I guess I would just say to the OP, if you were or are Mormon I can 110% guarantee you, that's part of the brainwashing that the problem is you, not them. The problems is ALWAYS you, even when they're hooking you up to electrodes and shocking you to cure homosexuality at BYU. Even if you weren't or aren't Mormon, the staff probably was and the program itself was likely heavily influenced by Mormon cult-like thinking and indoctrination.

From your description, it sounds a lot like long term captivity where the victim develops Stockholm Syndrome and their captors convince them everything is not only THEIR fault, but they're actually making huge sacrifices to do all this FOR the victim, to HELP the victim. That no one cares about them except the captor, in this case aided and abetted by parents who's love is conditional on you completing this program they have so lovingly signed you up for and probably paid thousands of dollars for. They thought they were doing it for all the right reasons. It was tough love to save you from yourself. If they still don't accept any responsibility or openly admit it was a very bad decision that has had devastating consequences, that could also easily make it still very hard to believe This was not normal. This was kidnapping. This was severe and prolonged abuse. This was not love.
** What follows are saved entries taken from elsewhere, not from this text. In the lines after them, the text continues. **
lemma pvGetD_append_left (l l' : List Int) (j : Int) (h0 : 0 ≤ j) (h1 : j < l.length) :
    PySem.List.pyGetD (l ++ l') j 0 = PySem.List.pyGetD l j 0 := by
  rw [PySem.List.pyGetD_eq_getElem (l ++ l') 0 h0 (by simp; omega),
      PySem.List.pyGetD_eq_getElem l 0 h0 h1]
  exact List.getElem_append_left (by omega)

-- A's indexed loop equals the fold of pvPairStepA over the adjacent pairs
lemma pvBridge (a : Int) (tl : List Int) : ∀ st0 : List String × Int × Int,
    (PySem.List.pyRange 1 (PySem.List.len (a :: tl)) 1).foldl (pvLoopA (a :: tl)) st0
      = (pvPairs a tl).foldl pvPairStepA st0 := by
  induction tl using List.reverseRecOn with
  | nil =>
    intro st0
    rw [show PySem.List.len [a] = 1 from by simp,
        PySem.List.pyRange_one_eq_nil (le_refl 1)]
    rfl
  | append_singleton zs b ih =>
    intro st0
    have hlen : PySem.List.len (a :: (zs ++ [b])) = PySem.List.len (a :: zs) + 1 := by
      simp
    have hn : (1 : Int) ≤ PySem.List.len (a :: zs) := by simp
    rw [hlen, PySem.List.pyRange_one_succ_right hn, List.foldl_append]
    have hcongr : (PySem.List.pyRange 1 (PySem.List.len (a :: zs)) 1).foldl
        (pvLoopA (a :: (zs ++ [b]))) st0
        = (PySem.List.pyRange 1 (PySem.List.len (a :: zs)) 1).foldl (pvLoopA (a :: zs)) st0 := by
      apply PySem.List.foldl_congr_mem
      intro acc i hi
      rw [PySem.List.mem_pyRange_one] at hi
      simp only [PySem.List.len_eq, List.length_cons] at hi
      have e1 : PySem.List.pyGetD (a :: (zs ++ [b])) i 0 = PySem.List.pyGetD (a :: zs) i 0 := by
        rw [show a :: (zs ++ [b]) = (a :: zs) ++ [b] from rfl]
        exact pvGetD_append_left _ _ i (by omega) (by simp; omega)
      have e2 : PySem.List.pyGetD (a :: (zs ++ [b])) (i - 1) 0
          = PySem.List.pyGetD (a :: zs) (i - 1) 0 := by
        rw [show a :: (zs ++ [b]) = (a :: zs) ++ [b] from rfl]
        exact pvGetD_append_left _ _ (i - 1) (by omega) (by simp; omega)
      simp only [pvLoopA, e1, e2]
    rw [hcongr, ih st0, pvPairs_snoc b zs a, List.foldl_append]
    have eb : PySem.List.pyGetD (a :: (zs ++ [b])) (PySem.List.len (a :: zs)) 0 = b := by
      rw [show a :: (zs ++ [b]) = (a :: zs) ++ [b] from rfl]
      rw [show PySem.List.len (a :: zs) = ((zs.length + 1 : Nat) : Int) from by simp]
      rw [PySem.List.pyGetD_natCast]
      simp [List.getD]
    have el : PySem.List.pyGetD (a :: (zs ++ [b])) (PySem.List.len (a :: zs) - 1) 0
        = pvLast a zs := by
      rw [show a :: (zs ++ [b]) = (a :: zs) ++ [b] from rfl]
      rw [pvGetD_append_left _ _ _ (by simp) (by simp)]
      rw [show PySem.List.len (a :: zs) - 1 = ((zs.length : Nat) : Int) from by simp]
      rw [PySem.List.pyGetD_natCast]
      exact pvLast_getD zs a
    simp only [List.foldl_cons, List.foldl_nil, pvLoopA, pvPairStepA, eb, el]

-- A's pair fold plus its final append equals the suffix recursion pvF
lemma pvFoldF (tl : List Int) : ∀ (a cur : Int) (acc : List String),
    (let st := (pvPairs a tl).foldl pvPairStepA (acc, a + 1, cur)
     st.1 ++ [pvFmt (st.2.2, pvLast a tl)])
      = acc ++ pvF cur a tl := by
  induction tl with
  | nil => intro a cur acc; simp [pvPairs, pvLast, pvF]
  | cons x tl ih =>
    intro a cur acc
    simp only [pvPairs, pvLast, List.foldl_cons, pvF]
    by_cases hx : x = a + 1
    · have h1 : pvPairStepA (acc, a + 1, cur) (a, x) = (acc, x + 1, cur) := by
        simp [pvPairStepA, hx]
      rw [h1, if_pos hx]
      exact ih x cur acc
    · have h1 : pvPairStepA (acc, a + 1, cur) (a, x)
          = (acc ++ [pvFmt (cur, a)], x + 1, x) := by
        simp [pvPairStepA, pvFmt, hx]
      rw [h1, if_neg hx]
      rw [ih x x (acc ++ [pvFmt (cur, a)])]
      simp

-- basic facts about a cons-shaped drop
lemma pvDropCons (arr : List Int) (n : Nat) (x : Int) (r : List Int)
    (h : arr.drop n = x :: r) :
    arr.getD n 0 = x ∧ arr.drop (n + 1) = r ∧ n < arr.length := by
  have hlt : n < arr.length := by
    have := congrArg List.length h
    simp at this
    omega
  have hget : arr[n]? = some x := by
    have h0 : (arr.drop n)[0]? = arr[n + 0]? := List.getElem?_drop
    rw [h] at h0
    simpa using h0.symm
  refine ⟨by simp [List.getD, hget], ?_, hlt⟩
  have h1 : (arr.drop n).drop 1 = arr.drop (n + 1) := by
    rw [List.drop_drop]
  rw [← h1, h]
  rfl

-- the inner loop only increases k
lemma pvRunB_ge (arr : List Int) (i : Int) : ∀ (f k : Nat), k ≤ pvRunB arr i f k := by
  intro f
  induction f with
  | zero => intro k; simp [pvRunB]
  | succ f ih =>
    intro k
    simp only [pvRunB]
    split
    · exact le_trans (Nat.le_succ k) (ih (k + 1))
    · exact le_refl k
I tend to think trauma should be defined by the person who experienced it and not some arbitrary external list of what is really trauma and what isn't. If two people can go through a horrific experience and one person gets PTSD, but the other person doesn't, then doesn't that point to PTSD also being something inside the sufferer? If that is the case, would there not be individuals who experience PTSD at lower levels of trauma that might not be up to snuff? Who decides what's traumatic and what isn't for any given individual?
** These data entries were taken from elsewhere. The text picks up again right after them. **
lemma foldl_if_min_filter_map (P : Int → Bool) (g : Int → Int) :
    ∀ (l : List Int) (i : Int),
      l.foldl (fun b r => if P r then min b (g r) else b) i
        = ((l.filter P).map g).foldl min i := by
  intro l
  induction l with
  | nil => intro i; rfl
  | cons r t ih =>
    intro i
    by_cases h : P r
    · simp [List.foldl_cons, h, ih]
    · simp [List.foldl_cons, h, ih]

lemma foldl_min_eq_of (i : Int) (xs ys : List Int)
    (h1 : ∀ y ∈ ys, y ∈ xs) (h2 : ∀ x ∈ xs, ∃ y ∈ ys, y ≤ x) :
    xs.foldl min i = ys.foldl min i := by
  apply le_antisymm
  · rcases PySem.List.foldl_min_mem ys i with h | h
    · rw [h]; exact (PySem.List.foldl_min_le xs i).1
    · exact (PySem.List.foldl_min_le xs i).2 _ (h1 _ h)
  · rcases PySem.List.foldl_min_mem xs i with h | h
    · rw [h]; exact (PySem.List.foldl_min_le ys i).1
    · rcases h2 _ h with ⟨y, hy, hyx⟩
      exact le_trans ((PySem.List.foldl_min_le ys i).2 _ hy) hyx

lemma dpA_char (f : Int → Int) (nums : List Int) :
    nums.foldl (fun d a =>
        if d.contains (f a) then d.insert (f a) (d.getD (f a) 0 + 1)
        else d.insert (f a) 1) (PySem.Dict.empty : PySem.Dict Int Int)
    = (nums.map f).foldl (fun d x => d.insert x (d.getD x 0 + 1)) PySem.Dict.empty := by
  rw [List.foldl_map]
  apply PySem.List.foldl_congr_mem
  intro d a _
  by_cases h : d.contains (f a)
  · simp [h]
  · have hfalse : d.contains (f a) = false := by simpa using h
    have h0 : d.getD (f a) 0 = 0 := PySem.Dict.getD_of_not_contains d 0 hfalse
    simp [h, h0]

def pvCnt (f : Int → Int) (nums : List Int) (r : Int) : Int := ((nums.map f).count r : Int)

def pvMn (f : Int → Int) (nums : List Int) (r : Int) : Int := pvMnList (pvGrp f nums r)

def pvM (f : Int → Int) (nums : List Int) : Int :=
  (PySem.Set.ofList (nums.map f)).foldl (fun m r => max m (pvCnt f nums r)) 0

lemma foldl_if_min_filter (P : Int → Bool) :
    ∀ (l : List Int) (i : Int),
      l.foldl (fun b r => if P r then min b r else b) i = (l.filter P).foldl min i := by
  intro l
  induction l with
  | nil => intro i; rfl
  | cons r t ih =>
    intro i
    by_cases h : P r
    · simp [List.foldl_cons, h, ih]
    · simp [List.foldl_cons, h, ih]

lemma A_fold1 (nums : List Int) (space : Int) :
    (PySem.List.pyRange 0 (nums.length : Int) 1).foldl (fun dp i =>
      let r := PySem.Int.mod (PySem.List.pyGetD nums i 0) space
      if dp.contains r then dp.insert r (dp.getD r 0 + 1) else dp.insert r 1)
      (PySem.Dict.empty : PySem.Dict Int Int)
    = (nums.map (fun a => PySem.Int.mod a space)).foldl
        (fun d x => d.insert x (d.getD x 0 + 1)) PySem.Dict.empty := by
  exact (PySem.List.foldl_pyRange_zero_pyGetD' nums 0
    (fun (dp : PySem.Dict Int Int) a =>
      let r := PySem.Int.mod a space
      if dp.contains r then dp.insert r (dp.getD r 0 + 1) else dp.insert r 1)
    PySem.Dict.empty).trans (dpA_char (fun a => PySem.Int.mod a space) nums)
I don't believe that's the case with the OP. She was kidnapped, held against her will, and brainwashed. That her parents not only consented, but I assume actually sought out and paid large sums of money for such a program, has nothing to do with what it actually was. Just because you were a minor and they were legally allowed to do it (Are there still programs doing this???) in no way changes what it actually was.

Just a very uninformed opinion of a crazy drive by bipolar who thinks Mormonism is a psychologically damaging cult and ended up down a side road while looking for information to back up a desire to increase one of her 7 meds :)
 
I made a comment to my therapist one time along the lines of, I felt weak for developing PTSD and that my story wasn't severe enough. I successfully managed to make her a bit angry with me. Her response was, "Where did that idea come from? You're not allowed to have a breaking point? If people aren't allowed breaking points then I would be out of a job."
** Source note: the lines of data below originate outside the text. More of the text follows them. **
-- ===== VERDICT (by name: the statement is the Claim_ definition above) =====
theorem clean_code_whitespace_spec : Claim_equal_clean_code_whitespace := by
  intro code _
  simp only [Spec_clean_code_whitespace, clean_code_whitespace, clean_code_whitespace_alt]
  rw [pvSplitOn_eq]
  set L := pvMySplit code.toList [] with hLdef
  have hnl : ∀ p ∈ L, '\n' ∉ p := pvMySplit_no_nl code.toList [] (by simp)
  have hcode : code.toList = List.intercalate ['\n'] L := by
    rw [pvMySplit_intercalate code.toList []]; simp
  obtain ⟨l0, ts, hL⟩ := List.exists_cons_of_ne_nil (pvMySplit_ne_nil code.toList [])
  have hB1 : List.foldl pvStepB ([], [], 0) code.toList = pvRunB ([], [], 0) L := by
    rw [hcode, hLdef, hL, pvFoldB_runB]
  set R := L.map PySem.Chars.rstrip with hRdef
  set M := pvPopTrailing R with hMdef
  have hMlast := pvPopTrailing_getLast R
  have hout : (List.foldl pvStepB ([], [], 0) code.toList).1 = pvRen0 0 M := by
    rw [hB1, pvRunB_accR L hnl [] 0, pvAccR_ren0, hMdef, pvRen0_popTrailing]
  have HP : ∀ l ∈ M, (PySem.Chars.strip l = [] ↔ l = []) := by
    intro l hl
    have hmem : l ∈ R := pvPopTrailing_subset R l hl
    obtain ⟨x, -, rfl⟩ := List.mem_map.mp hmem
    exact pvStrip_rstrip_eq_nil_iff x
  have hA := pvFoldA M [] false HP
  rw [hA, List.nil_append, hout]
  by_cases hM : M = []
  · rw [hM]; simp [pvCollapse, pvRen0]
  · obtain ⟨m, mt, hMc⟩ := List.exists_cons_of_ne_nil hM
    have hNne : pvCollapse false M ≠ [] := by rw [hMc]; exact pvCollapse_ne_nil m mt
    have hOne : pvRen0 0 M ≠ [] := pvRen0_ne_nil M hMlast hM 0
    rw [if_pos hNne, if_pos hOne, pvRen0_collapse M hMlast, pvJfl_eq_join]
In the end, I promise you deserve to be here, your story is "severe enough", and I promise you weren't the only kid to leave that place with PTSD. There is even a documentary out there about places like this for kids and the trauma it causes.
I've experienced both physical and psychological abuse. The psychological abuse was significantly worse to handle. It was the psychological abuse that caused my ptsd, not the physical abuse I endured earlier in life. I'm not sure why we doubt if our stories are "bad enough", but it seems that enough people do it. Possibly because we don't hear enough about pyschological abuse and the impact it has.